By Paul Kelbie Scotland Correspondent

12 November 2002
Scotland's only colony of bottlenose dolphins is becoming increasingly aggressive towards humans and marine mammals because a shortage of fish is forcing the animals into a fight for survival.

Scientists studying the normally placid creatures in the Moray Firth have reported being bitten by the dolphins, which are desperate to find food after the halving of stocks of cod and other fish.

Professor Monty Priede, of Aberdeen University, has studied the dolphins for 10 years. He said he had never seen them so vicious – they are now fighting with other species for food, killing a record number of harbour porpoises.

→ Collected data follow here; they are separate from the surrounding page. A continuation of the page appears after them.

-- pv_equiv track=rewrite | github.com/lowmason/naics-embedder | src/naics_embedder/graph_model/evaluation.py | _sorted_embedding_columns
-- ===== SOURCE A (Python) =====
-- from typing import Dict, List, Optional, Sequence, Tuple, Union
--
-- def _sorted_embedding_columns(columns: Sequence[str], prefix: str) -> List[str]:
--     '''Return embedding columns sorted numerically by suffix.'''
--
--     relevant = [col for col in columns if col.startswith(prefix)]
--     if not relevant:
--         return []
--
--     def _sort_key(name: str) -> Tuple[int, Union[int, str]]:
--         suffix = name[len(prefix):]
--         return (0, int(suffix)) if suffix.isdigit() else (1, suffix)
--
--     return sorted(relevant, key=_sort_key)
-- ===== SOURCE B (Python) =====
-- def _sorted_embedding_columns(columns, prefix):
--     """Return embedding columns sorted numerically by suffix.
--
--     Partition-then-sort re-implementation: one pass splits the
--     prefix-filtered names into numeric-suffix and other names, each
--     bucket is sorted by its own simple key, and the buckets are
--     concatenated (numeric first), matching the tuple-keyed sort.
--     """
--     relevant = [col for col in columns if col.startswith(prefix)]
--     if not relevant:
--         return []
--
--     nums, others = [], []
--     for col in relevant:
--         if col[len(prefix):].isdigit():
--             nums.append(col)
--         else:
--             others.append(col)
--
--     nums.sort(key=lambda c: int(c[len(prefix):]))
--     others.sort(key=lambda c: c[len(prefix):])
--     return nums + others
-- ===== Notes on version B (the rewrite author's own statement) =====
-- stated objective: alternative
-- what changed: Replaces the single stable sort with a mixed tuple key (0,int(suffix))/(1,suffix) by a one-pass partition into numeric-suffix and other names followed by two independent sorts (by int and by raw suffix string) concatenated numeric-first.
import Mathlib
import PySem

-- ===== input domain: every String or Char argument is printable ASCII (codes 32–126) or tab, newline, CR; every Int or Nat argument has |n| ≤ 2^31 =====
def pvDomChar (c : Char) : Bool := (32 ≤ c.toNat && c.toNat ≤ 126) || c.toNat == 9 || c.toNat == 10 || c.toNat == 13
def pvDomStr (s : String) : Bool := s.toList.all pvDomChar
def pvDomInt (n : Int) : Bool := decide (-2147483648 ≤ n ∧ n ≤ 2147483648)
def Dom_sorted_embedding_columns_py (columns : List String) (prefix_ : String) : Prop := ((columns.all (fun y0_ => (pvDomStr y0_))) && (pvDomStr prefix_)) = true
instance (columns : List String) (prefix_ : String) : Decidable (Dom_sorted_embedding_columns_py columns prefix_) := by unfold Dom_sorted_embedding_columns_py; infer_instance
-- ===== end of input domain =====

-- B replaces the one tuple-keyed stable sort by a single-pass partition into
-- numeric-suffix and other names, two plain sorts, and a concatenation (objective: alternative decomposition).

-- ===== PORT A =====
-- shared helpers: the suffix name[len(prefix):], its isdigit test, and int(suffix)
def pvSuffix (prefix_ col : String) : String :=
  PySem.Str.slice col (some (PySem.Str.len prefix_ : Int)) none
def pvIsNum (prefix_ col : String) : Bool :=
  PySem.Str.strIsdigit (pvSuffix prefix_ col)
-- int(suffix): only used when isdigit holds, where ofStr? returns some; getD 0 is never the raw value
def pvNumKey (prefix_ col : String) : Int :=
  (PySem.Int.ofStr? (pvSuffix prefix_ col)).getD 0
-- Python's tuple key (0, int(suffix)) / (1, suffix): the tag-discriminated lexicographic
-- comparison is exactly the order on Lex (Int ⊕ String) (inl _ < inr _; inl by Int, inr by String)
def pvKeyA (prefix_ name : String) : Lex (Int ⊕ String) :=
  if pvIsNum prefix_ name then toLex (Sum.inl (pvNumKey prefix_ name))
  else toLex (Sum.inr (pvSuffix prefix_ name))

def sorted_embedding_columns_py (columns : List String) (prefix_ : String) : List String :=
  let relevant := columns.filter (fun col => PySem.Str.startswith col prefix_)
  if relevant = [] then []
  else PySem.List.sorted relevant (pvKeyA prefix_)

-- ===== PORT B =====
-- the single partition pass of Source B (two append accumulators)
def pvPartitionNum (prefix_ : String) (relevant : List String) : List String × List String :=
  relevant.foldl
    (fun p col => if pvIsNum prefix_ col then (p.1 ++ [col], p.2) else (p.1, p.2 ++ [col]))
    ([], [])

def sorted_embedding_columns_py_alt (columns : List String) (prefix_ : String) : List String :=
  let relevant := columns.filter (fun col => PySem.Str.startswith col prefix_)
  if relevant = [] then []
  else
    let p := pvPartitionNum prefix_ relevant
    PySem.List.sorted p.1 (fun c => pvNumKey prefix_ c)
      ++ PySem.List.sorted p.2 (fun c => pvSuffix prefix_ c)

-- ===== PRECONDITION & SPEC =====
def Spec_sorted_embedding_columns_py (columns : List String) (prefix_ : String) (out : List String) : Prop := out = sorted_embedding_columns_py_alt columns prefix_
instance (columns : List String) (prefix_ : String) (out : List String) : Decidable (Spec_sorted_embedding_columns_py columns prefix_ out) := by unfold Spec_sorted_embedding_columns_py; infer_instance

-- ===== CLAIM (what is proved, stated in full; the proofs are below) =====
def Claim_equal_sorted_embedding_columns_py : Prop := ∀ (columns : List String) (prefix_ : String), Dom_sorted_embedding_columns_py columns prefix_ → Spec_sorted_embedding_columns_py columns prefix_ (sorted_embedding_columns_py columns prefix_)

-- ===== LEMMAS AND PROOFS =====

-- the partition fold is filter/filter-not
theorem pvPartition_fold (prefix_ : String) (xs accN accO : List String) :
    xs.foldl
      (fun p col => if pvIsNum prefix_ col then (p.1 ++ [col], p.2) else (p.1, p.2 ++ [col]))
      (accN, accO)
    = (accN ++ xs.filter (fun c => pvIsNum prefix_ c),
       accO ++ xs.filter (fun c => !pvIsNum prefix_ c)) := by
  induction xs generalizing accN accO with
  | nil => simp
  | cons x t ih =>
    by_cases h : pvIsNum prefix_ x = true <;>
      simp [h, List.foldl_cons, ih]

-- inserting a numeric-suffix name into nums ++ others lands inside nums, by the Int key
theorem pvInsert_num (prefix_ : String) (x : String) (hx : pvIsNum prefix_ x = true)
    (accN accO : List String) (hN : ∀ y ∈ accN, pvIsNum prefix_ y = true)
    (hO : ∀ y ∈ accO, pvIsNum prefix_ y = false) :
    PySem.List.insertBy (fun a b => decide (pvKeyA prefix_ a < pvKeyA prefix_ b)) x (accN ++ accO)
    = PySem.List.insertBy (fun a b => decide (pvNumKey prefix_ a < pvNumKey prefix_ b)) x accN ++ accO := by
  induction accN with
  | nil =>
    cases accO with
    | nil => simp [PySem.List.insertBy]
    | cons y t =>
      have hy : pvIsNum prefix_ y = false := hO y (by simp)
      have hlt : pvKeyA prefix_ x < pvKeyA prefix_ y := by
        simp [pvKeyA, hx, hy]
      simp [PySem.List.insertBy, hlt]
  | cons a t ih =>
    have ha : pvIsNum prefix_ a = true := hN a (by simp)
    have hk : (pvKeyA prefix_ x < pvKeyA prefix_ a) ↔ (pvNumKey prefix_ x < pvNumKey prefix_ a) := by
      simp [pvKeyA, hx, ha]
    by_cases hlt : pvNumKey prefix_ x < pvNumKey prefix_ a
    · simp [PySem.List.insertBy, hk, hlt]
    · simp [PySem.List.insertBy, hk, hlt,
        ih (fun y hy => hN y (List.mem_cons_of_mem _ hy))]

-- inserting a non-numeric name into nums ++ others lands inside others, by the String key
theorem pvInsert_str (prefix_ : String) (x : String) (hx : pvIsNum prefix_ x = false)
    (accN accO : List String) (hN : ∀ y ∈ accN, pvIsNum prefix_ y = true)
    (hO : ∀ y ∈ accO, pvIsNum prefix_ y = false) :
    PySem.List.insertBy (fun a b => decide (pvKeyA prefix_ a < pvKeyA prefix_ b)) x (accN ++ accO)
    = accN ++ PySem.List.insertBy (fun a b => decide (pvSuffix prefix_ a < pvSuffix prefix_ b)) x accO := by
  induction accN with
  | nil =>
    induction accO with
    | nil => simp [PySem.List.insertBy]
    | cons y t iht =>
      have hy : pvIsNum prefix_ y = false := hO y (by simp)
      have hk : (pvKeyA prefix_ x < pvKeyA prefix_ y) ↔ (pvSuffix prefix_ x < pvSuffix prefix_ y) := by
        simp [pvKeyA, hx, hy]
      by_cases hlt : pvSuffix prefix_ x < pvSuffix prefix_ y
      · simp [PySem.List.insertBy, hk, hlt]
      · have hb : (decide (pvKeyA prefix_ x < pvKeyA prefix_ y)) = false := by simp [hk, hlt]
        have hb' : (decide (pvSuffix prefix_ x < pvSuffix prefix_ y)) = false := by simp [hlt]
        have ht := iht (fun z hz => hO z (List.mem_cons_of_mem _ hz))
        simp only [List.nil_append] at ht
        simp only [PySem.List.insertBy, hb, hb', Bool.false_eq_true, if_false, List.nil_append]
        rw [ht]
  | cons a t ih =>
    have ha : pvIsNum prefix_ a = true := hN a (by simp)
    have hna : ¬ (pvKeyA prefix_ x < pvKeyA prefix_ a) := by
      simp [pvKeyA, hx, ha]
    simp [PySem.List.insertBy, hna,
      ih (fun y hy => hN y (List.mem_cons_of_mem _ hy))]

-- main invariant: the one insertion-sort fold over the mixed key equals the two
-- bucket folds, as long as the accumulators hold only their own kind of name
theorem pvMain (prefix_ : String) (xs : List String) :
    ∀ accN accO : List String, (∀ y ∈ accN, pvIsNum prefix_ y = true) →
    (∀ y ∈ accO, pvIsNum prefix_ y = false) →
    xs.foldl (fun acc x => PySem.List.insertBy (fun a b => decide (pvKeyA prefix_ a < pvKeyA prefix_ b)) x acc) (accN ++ accO)
    = (xs.filter (fun c => pvIsNum prefix_ c)).foldl
        (fun acc x => PySem.List.insertBy (fun a b => decide (pvNumKey prefix_ a < pvNumKey prefix_ b)) x acc) accN
      ++ (xs.filter (fun c => !pvIsNum prefix_ c)).foldl
        (fun acc x => PySem.List.insertBy (fun a b => decide (pvSuffix prefix_ a < pvSuffix prefix_ b)) x acc) accO := by
  induction xs with
  | nil => intro accN accO _ _; simp
  | cons x t ih =>
    intro accN accO hN hO
    by_cases hx : pvIsNum prefix_ x = true
    · rw [List.foldl_cons, pvInsert_num prefix_ x hx accN accO hN hO]
      simp only [List.filter_cons, hx]
      simp only [Bool.not_true, if_pos, List.foldl_cons]
      exact ih _ accO
        (fun y hy => by
          rcases (PySem.List.mem_insertBy _ _ _ _).1 hy with h | h
          · exact h ▸ hx
          · exact hN y h) hO
    · have hx' : pvIsNum prefix_ x = false := by simpa using hx
      rw [List.foldl_cons, pvInsert_str prefix_ x hx' accN accO hN hO]
      simp only [List.filter_cons, hx']
      simp only [Bool.not_false, if_pos, List.foldl_cons]
      exact ih accN _ hN
        (fun y hy => by
          rcases (PySem.List.mem_insertBy _ _ _ _).1 hy with h | h
          · exact h ▸ hx'
          · exact hO y h)

-- ===== VERDICT (by name: the statement is the Claim_ definition above) =====
theorem sorted_embedding_columns_py_spec : Claim_equal_sorted_embedding_columns_py := by
  intro columns prefix_ _
  unfold Spec_sorted_embedding_columns_py sorted_embedding_columns_py sorted_embedding_columns_py_alt
  set relevant := columns.filter (fun col => PySem.Str.startswith col prefix_) with hrel
  by_cases h : relevant = []
  · simp [h]
  · simp only [if_neg h]
    have hp : pvPartitionNum prefix_ relevant
        = (relevant.filter (fun c => pvIsNum prefix_ c), relevant.filter (fun c => !pvIsNum prefix_ c)) := by
      unfold pvPartitionNum
      simpa using pvPartition_fold prefix_ relevant [] []
    rw [hp]
    rw [PySem.List.sorted_eq_foldl_insertBy, PySem.List.sorted_eq_foldl_insertBy,
        PySem.List.sorted_eq_foldl_insertBy]
    simpa using pvMain prefix_ relevant [] [] (by simp) (by simp)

"The population of cod in the North Sea has fallen by half, and that takes away the dolphins' main source of food. It is mainly due to fishermen catching huge amounts of fish, so the dolphins are searching for other forms of food," he said.

Researchers who have been following the movements of the Moray Firth dolphins have been shocked when the animals, which usually feed on cod, haddock, salmon, herring, squid and whiting – which are under threat – have acted aggressively towards humans.

"The creatures have a reputation for being cute and cuddly but they do have very sharp teeth that can cause damage," said Professor Priede. "Researchers have reported several injuries where the creatures have bitten them. They are predators and when they are hungry they will feast on what they can find. We also have discovered porpoises and other sea life that have been attacked by the sharp teeth of a dolphin in a fight."

Researchers at Aberdeen University believe the bottlenose dolphins are abandoning their home in large numbers to fight starvation. About a quarter of Scotland's 130-strong colony of resident dolphins are thought to have left the Moray Firth, with sightings as far south as Lancashire in the west and the Forth in the east.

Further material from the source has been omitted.